Called Symlin, it is a synthetic version of a natural hormone that works with insulin to regulate the flow of sugar from food into the bloodstream.
Amylin indicated that the FDA said it was concerned about Symlin’s effect on hypoglycemia, or low blood sugar, which can lead to nausea, confusion and brain injury and that the agency asked for more information on its safety and benefits.
In 2001, a panel of experts recommended against FDA approval of Symlin, in part because of similar worries. After the rejection, Amylin completed a 296-patient trial this year in people with Type 1 diabetes and submitted results to the FDA.
Now the FDA wants data from Amylin’s clinical trials that identify either the type of patients who don’t have increased risk of “significant hypoglycemia,” or the patients for whom Symlin would justify the risk.
Amylin Chief Operating Officer Daniel M. Bradbury said the company believed it has that information but couldn’t be more specific. “It is difficult to interpret what the agency might require,” he said. The company hopes to meet with the agency soon, he said.
Amylin’s stock fell 20 cents to $23.43 on Nasdaq before the company announced the FDA news. Shares have climbed 45% this year as investors anticipated the injectable diabetes drug would be approved for sale.
Symlin would have been the first drug approved for Type 1 diabetes since insulin hit the market nearly 80 years ago.
The product, Amylin’s first, was expected to reach the market by early next year and have 2004 sales of $60 million, said Russ Gilbertson of Roth Capital Partners. He expected sales to reach $300 million in 2007.
John McCamant of the Medical Technology Stock Letter in Berkeley said he believed Symlin would eventually be approved. Judging from Amylin’s news release, he said, the FDA is asking for data it should have sought before giving the go-ahead for the latest clinical trial.
“The FDA is supposed to help a company design a clinical trial to get the data it needs. It sounds to me like the FDA isn’t doing its job,” McCamant said.
Patients with Type 1 diabetes, the kind that often strikes in childhood or adolescence, are dependent on insulin shots to control spikes in blood sugar, which can lead to coma and death.
Regular insulin shots can control the disease, but high blood sugar can take its toll on patients later in life who may suffer blindness, kidney failure and heart disease. Symlin was developed as an additional tool to control blood sugar. In early human tests of Symlin, the drug combination lowered blood sugar too much in some.
An Amylin spokesman said the its most recent clinical trial showed that fewer patients had hypoglycemia if they adjusted their insulin dose.
Symlin “is a major breakthrough in the treatment of Type 1 diabetes,” said diabetes expert Dr. Rubina Heptulla of Baylor College of Medicine in Houston. “Now we have nothing to offer patients but more insulin.”

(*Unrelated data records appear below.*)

-- pv_equiv track=rewrite | github.com/tblacerda/skynet | SkynetRev1_5.py | get_setor_number
-- ===== SOURCE A (Python) =====
-- def get_setor_number(cell_name):
--     """Return the sector number: 1 for A/I, 2 for B/J, 3 for C/K."""
--
--     def is_setor_A(cell_name):
--         """Check if the cell name ends with sector A or sector I."""
--         return any(cell_name.endswith(ending) for ending in ["A", "I"])
--
--     def is_setor_B(cell_name):
--         """Check if the cell name ends with sector B or sector J."""
--         return any(cell_name.endswith(ending) for ending in ["B", "J"])
--
--     def is_setor_C(cell_name):
--         """Check if the cell name ends with sector C or sector K."""
--         return any(cell_name.endswith(ending) for ending in ["C", "K"])
--
--     if is_setor_A(cell_name):
--         return 1
--     elif is_setor_B(cell_name):
--         return 2
--     elif is_setor_C(cell_name):
--         return 3
--     else:
--         return None  # Return None if no sector matches
-- ===== SOURCE B (Python) =====
-- def get_setor_number(cell_name):
--     """Return the sector number: 1 for A/I, 2 for B/J, 3 for C/K."""
--     if not cell_name:
--         return None
--     d = ord(cell_name[-1]) - ord('A')
--     if 0 <= d <= 2:
--         return d + 1
--     if 8 <= d <= 10:
--         return d - 7
--     return None
-- ===== Notes on version B (the rewrite author's own statement) =====
-- stated objective: alternative
-- what changed: Computes the sector arithmetically from the last character's code point (offset d from uppercase-a: d in 0..2 gives d+1, d in 8..10 gives d-7) instead of testing six string suffixes through three helper predicates and an if/elif chain; no letter table or suffix tests remain.
import Mathlib
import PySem

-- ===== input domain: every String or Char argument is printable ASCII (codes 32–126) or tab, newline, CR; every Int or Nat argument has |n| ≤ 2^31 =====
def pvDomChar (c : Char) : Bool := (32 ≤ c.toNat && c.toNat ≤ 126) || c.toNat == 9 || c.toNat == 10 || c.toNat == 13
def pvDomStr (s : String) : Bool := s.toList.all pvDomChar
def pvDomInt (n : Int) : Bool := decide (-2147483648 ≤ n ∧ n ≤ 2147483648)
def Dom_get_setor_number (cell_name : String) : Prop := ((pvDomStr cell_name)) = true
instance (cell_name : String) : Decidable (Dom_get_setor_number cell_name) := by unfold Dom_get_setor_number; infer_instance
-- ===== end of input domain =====

-- B computes the sector arithmetically from the last character's code point (ord(c)-ord('A'))
-- instead of A's three endswith-helper predicates and if/elif chain (alternative decomposition).

-- ===== PORT A =====
def is_setor_A (cell_name : String) : Bool :=
  ["A", "I"].any (fun ending => PySem.Str.endswith cell_name ending)

def is_setor_B (cell_name : String) : Bool :=
  ["B", "J"].any (fun ending => PySem.Str.endswith cell_name ending)

def is_setor_C (cell_name : String) : Bool :=
  ["C", "K"].any (fun ending => PySem.Str.endswith cell_name ending)

def get_setor_number (cell_name : String) : Option Int :=
  if is_setor_A cell_name then some 1
  else if is_setor_B cell_name then some 2
  else if is_setor_C cell_name then some 3
  else none

-- ===== PORT B =====
-- 'if not cell_name' → emptiness test on the code points; ord(c) → (c.toNat : Int) (exact on the ASCII domain and beyond: both are the code point)
def get_setor_number_alt (cell_name : String) : Option Int :=
  if cell_name.toList = [] then none
  else
    match PySem.Str.pyGet? cell_name (-1) with
    | none => none  -- unreachable: the string is nonempty
    | some c =>
      let d : Int := (c.toNat : Int) - 65
      if 0 ≤ d ∧ d ≤ 2 then some (d + 1)
      else if 8 ≤ d ∧ d ≤ 10 then some (d - 7)
      else none

-- ===== PRECONDITION & SPEC =====
def Spec_get_setor_number (cell_name : String) (out : Option Int) : Prop := out = get_setor_number_alt cell_name
instance (cell_name : String) (out : Option Int) : Decidable (Spec_get_setor_number cell_name out) := by unfold Spec_get_setor_number; infer_instance

-- ===== CLAIM (what is proved, stated in full; the proofs are below) =====
def Claim_equal_get_setor_number : Prop := ∀ (cell_name : String), Dom_get_setor_number cell_name → Spec_get_setor_number cell_name (get_setor_number cell_name)

-- ===== LEMMAS AND PROOFS =====

theorem suffix_singleton_iff (a c : Char) (l : List Char) : ([a] <:+ l ++ [c]) ↔ c = a := by
  constructor
  · rintro ⟨t, ht⟩
    have := congrArg (·.getLast?) ht
    simpa [eq_comm] using this
  · rintro rfl; exact ⟨l, rfl⟩

theorem endswith_concat_single (l : List Char) (c a : Char) :
    PySem.Chars.endswith (l ++ [c]) [a] = (c == a) := by
  cases h : (c == a) with
  | true =>
      have hc : c = a := by simpa using h
      subst hc
      exact (PySem.Chars.endswith_iff _ _).mpr ⟨l, rfl⟩
  | false =>
      rw [← Bool.not_eq_true, PySem.Chars.endswith_iff, suffix_singleton_iff]
      intro hc; simp [hc] at h

theorem str_endswith_last (s : String) (l : List Char) (c : Char) (h : s.toList = l ++ [c])
    (a : Char) (t : String) (ht : t.toList = [a]) :
    PySem.Str.endswith s t = (c == a) := by
  rw [PySem.Str.endswith_eq, h, ht, endswith_concat_single]

theorem char_eq_iff_toNat (c a : Char) : (c == a) = decide (c.toNat = a.toNat) := by
  rcases eq_or_ne c a with rfl | h
  · simp
  · have hn : c.toNat ≠ a.toNat := fun hn => h (Char.ext (UInt32.toNat_inj.mp hn))
    simp [h, hn]

-- ===== VERDICT (by name: the statement is the Claim_ definition above) =====
theorem get_setor_number_spec : Claim_equal_get_setor_number := by
  intro s _
  unfold Spec_get_setor_number get_setor_number get_setor_number_alt is_setor_A is_setor_B is_setor_C
  rcases List.eq_nil_or_concat s.toList with h | ⟨l, c, h⟩
  · have hs : s = "" := String.ext (by simpa using h)
    subst hs; decide
  · rw [List.concat_eq_append] at h
    have hget : PySem.Str.pyGet? s (-1) = some c := by
      simp [PySem.Str.pyGet?, h, PySem.List.pyGet?_neg_one_append_singleton]
    have hne : ¬ s.toList = [] := by simp [h]
    rw [if_neg hne, hget]
    simp only [List.any_cons, List.any_nil,
      str_endswith_last s l c h 'A' "A" (by decide), str_endswith_last s l c h 'I' "I" (by decide),
      str_endswith_last s l c h 'B' "B" (by decide), str_endswith_last s l c h 'J' "J" (by decide),
      str_endswith_last s l c h 'C' "C" (by decide), str_endswith_last s l c h 'K' "K" (by decide),
      Bool.or_false, char_eq_iff_toNat]
    have hA : ('A' : Char).toNat = 65 := by decide
    have hB : ('B' : Char).toNat = 66 := by decide
    have hC : ('C' : Char).toNat = 67 := by decide
    have hI : ('I' : Char).toNat = 73 := by decide
    have hJ : ('J' : Char).toNat = 74 := by decide
    have hK : ('K' : Char).toNat = 75 := by decide
    rw [hA, hB, hC, hI, hJ, hK]
    simp only [Bool.or_eq_true, decide_eq_true_eq]
    split_ifs <;>
      first
        | rfl
        | (exfalso; omega)
        | (simp only [Option.some.injEq]; omega)
-- pv_equiv track=rewrite | github.com/bolajil/genai-knowledge-assistant | app/auth/ad_connector.py | map_groups_to_role
-- ===== SOURCE A (Python) =====
-- def map_groups_to_role(groups: list) -> str:
--     """Map AD groups to VaultMind roles"""
--     # Define group to role mapping
--     role_mappings = {
--         'admin': ['Domain Admins', 'VaultMind Admins', 'IT Administrators'],
--         'user': ['VaultMind Users', 'Domain Users', 'All Users'],
--         'viewer': ['VaultMind Viewers', 'Read Only Users']
--     }
--
--     # Check for admin role first
--     for group in groups:
--         for admin_group in role_mappings['admin']:
--             if admin_group.lower() in group.lower():
--                 return 'admin'
--
--     # Check for user role
--     for group in groups:
--         for user_group in role_mappings['user']:
--             if user_group.lower() in group.lower():
--                 return 'user'
--
--     # Default to viewer
--     return 'viewer'
-- ===== SOURCE B (Python) =====
-- def map_groups_to_role(groups: list) -> str:
--     """Map AD groups to VaultMind roles (single pass with a found-user flag)"""
--     role_mappings = {
--         'admin': ['Domain Admins', 'VaultMind Admins', 'IT Administrators'],
--         'user': ['VaultMind Users', 'Domain Users', 'All Users'],
--         'viewer': ['VaultMind Viewers', 'Read Only Users']
--     }
--     found_user = False
--     for group in groups:
--         gl = group.lower()
--         if any(a.lower() in gl for a in role_mappings['admin']):
--             return 'admin'
--         if any(u.lower() in gl for u in role_mappings['user']):
--             found_user = True
--     return 'user' if found_user else 'viewer'
-- ===== Notes on version B (the rewrite author's own statement) =====
-- stated objective: alternative
-- what changed: Replaced A's two separate passes over the group list (admin scan, then user scan) by one single pass that returns 'admin' immediately and records a found-user flag, deciding 'user' vs 'viewer' after the loop.
import Mathlib
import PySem

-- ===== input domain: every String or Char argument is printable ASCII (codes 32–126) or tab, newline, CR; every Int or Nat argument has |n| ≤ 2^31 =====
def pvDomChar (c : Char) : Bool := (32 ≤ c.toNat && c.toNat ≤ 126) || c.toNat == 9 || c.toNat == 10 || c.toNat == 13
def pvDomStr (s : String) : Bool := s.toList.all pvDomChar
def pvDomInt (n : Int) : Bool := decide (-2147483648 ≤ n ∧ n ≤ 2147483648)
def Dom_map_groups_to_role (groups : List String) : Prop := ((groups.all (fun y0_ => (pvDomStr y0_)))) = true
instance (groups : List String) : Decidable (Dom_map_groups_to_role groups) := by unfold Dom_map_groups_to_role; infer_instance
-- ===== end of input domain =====

-- B changes the decomposition only (one pass with a found-user flag instead of A's two passes); same values.

-- ===== PORT A =====
-- the role_mappings dict entries A iterates over
def pvAdminGroups : List String := ["Domain Admins", "VaultMind Admins", "IT Administrators"]
def pvUserGroups : List String := ["VaultMind Users", "Domain Users", "All Users"]

-- inner 'for … if …: return' over a constant list = List.any; outer loop with early return likewise
def map_groups_to_role (groups : List String) : String :=
  if groups.any (fun g => pvAdminGroups.any (fun a => PySem.Str.isIn (PySem.Str.lower a) (PySem.Str.lower g))) then "admin"
  else if groups.any (fun g => pvUserGroups.any (fun u => PySem.Str.isIn (PySem.Str.lower u) (PySem.Str.lower g))) then "user"
  else "viewer"

-- ===== PORT B =====
-- single loop carrying the found_user flag
def pvBLoop (gs : List String) (foundUser : Bool) : String :=
  match gs with
  | [] => if foundUser then "user" else "viewer"
  | g :: rest =>
    let gl := PySem.Str.lower g
    if pvAdminGroups.any (fun a => PySem.Str.isIn (PySem.Str.lower a) gl) then "admin"
    else if pvUserGroups.any (fun u => PySem.Str.isIn (PySem.Str.lower u) gl) then pvBLoop rest true
    else pvBLoop rest foundUser

def map_groups_to_role_alt (groups : List String) : String :=
  pvBLoop groups false

-- ===== PRECONDITION & SPEC =====
def Spec_map_groups_to_role (groups : List String) (out : String) : Prop := out = map_groups_to_role_alt groups
instance (groups : List String) (out : String) : Decidable (Spec_map_groups_to_role groups out) := by unfold Spec_map_groups_to_role; infer_instance

-- ===== CLAIM (what is proved, stated in full; the proofs are below) =====
def Claim_equal_map_groups_to_role : Prop := ∀ (groups : List String), Dom_map_groups_to_role groups → Spec_map_groups_to_role groups (map_groups_to_role groups)

-- ===== LEMMAS AND PROOFS =====
theorem pvBLoop_eq (gs : List String) (f : Bool) :
    pvBLoop gs f =
      if gs.any (fun g => pvAdminGroups.any (fun a => PySem.Str.isIn (PySem.Str.lower a) (PySem.Str.lower g))) then "admin"
      else if f || gs.any (fun g => pvUserGroups.any (fun u => PySem.Str.isIn (PySem.Str.lower u) (PySem.Str.lower g))) then "user"
      else "viewer" := by
  induction gs generalizing f with
  | nil => cases f <;> simp [pvBLoop]
  | cons g rest ih =>
    cases ha : pvAdminGroups.any (fun a => PySem.Str.isIn (PySem.Str.lower a) (PySem.Str.lower g)) <;>
    cases hu : pvUserGroups.any (fun u => PySem.Str.isIn (PySem.Str.lower u) (PySem.Str.lower g)) <;>
    simp only [pvBLoop, List.any_cons, ha, hu, ih, Bool.false_or, Bool.true_or, Bool.or_true,
      Bool.or_false, if_true, if_false, Bool.or_assoc] <;>
    cases f <;> simp

-- ===== VERDICT (by name: the statement is the Claim_ definition above) =====
theorem map_groups_to_role_spec : Claim_equal_map_groups_to_role := by
  intro groups _
  unfold Spec_map_groups_to_role map_groups_to_role_alt map_groups_to_role
  rw [pvBLoop_eq]
  simp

Diabetes affects 18 million adults in the U.S., twice the number 10 years ago.
Amylin’s quest to develop Symlin has suffered a series of financial and scientific setbacks. It came within weeks of closing its doors in 1998 after Johnson & Johnson pulled out of a deal to co-develop the drug. The company has spent $300 million to develop Symlin.
It is not Amylin’s only experimental drug for diabetes. Eli Lilly & Co. will invest as much as $325 million to co-develop with Amylin a drug for Type 2 diabetes that analysts believe could be a $1-billion product.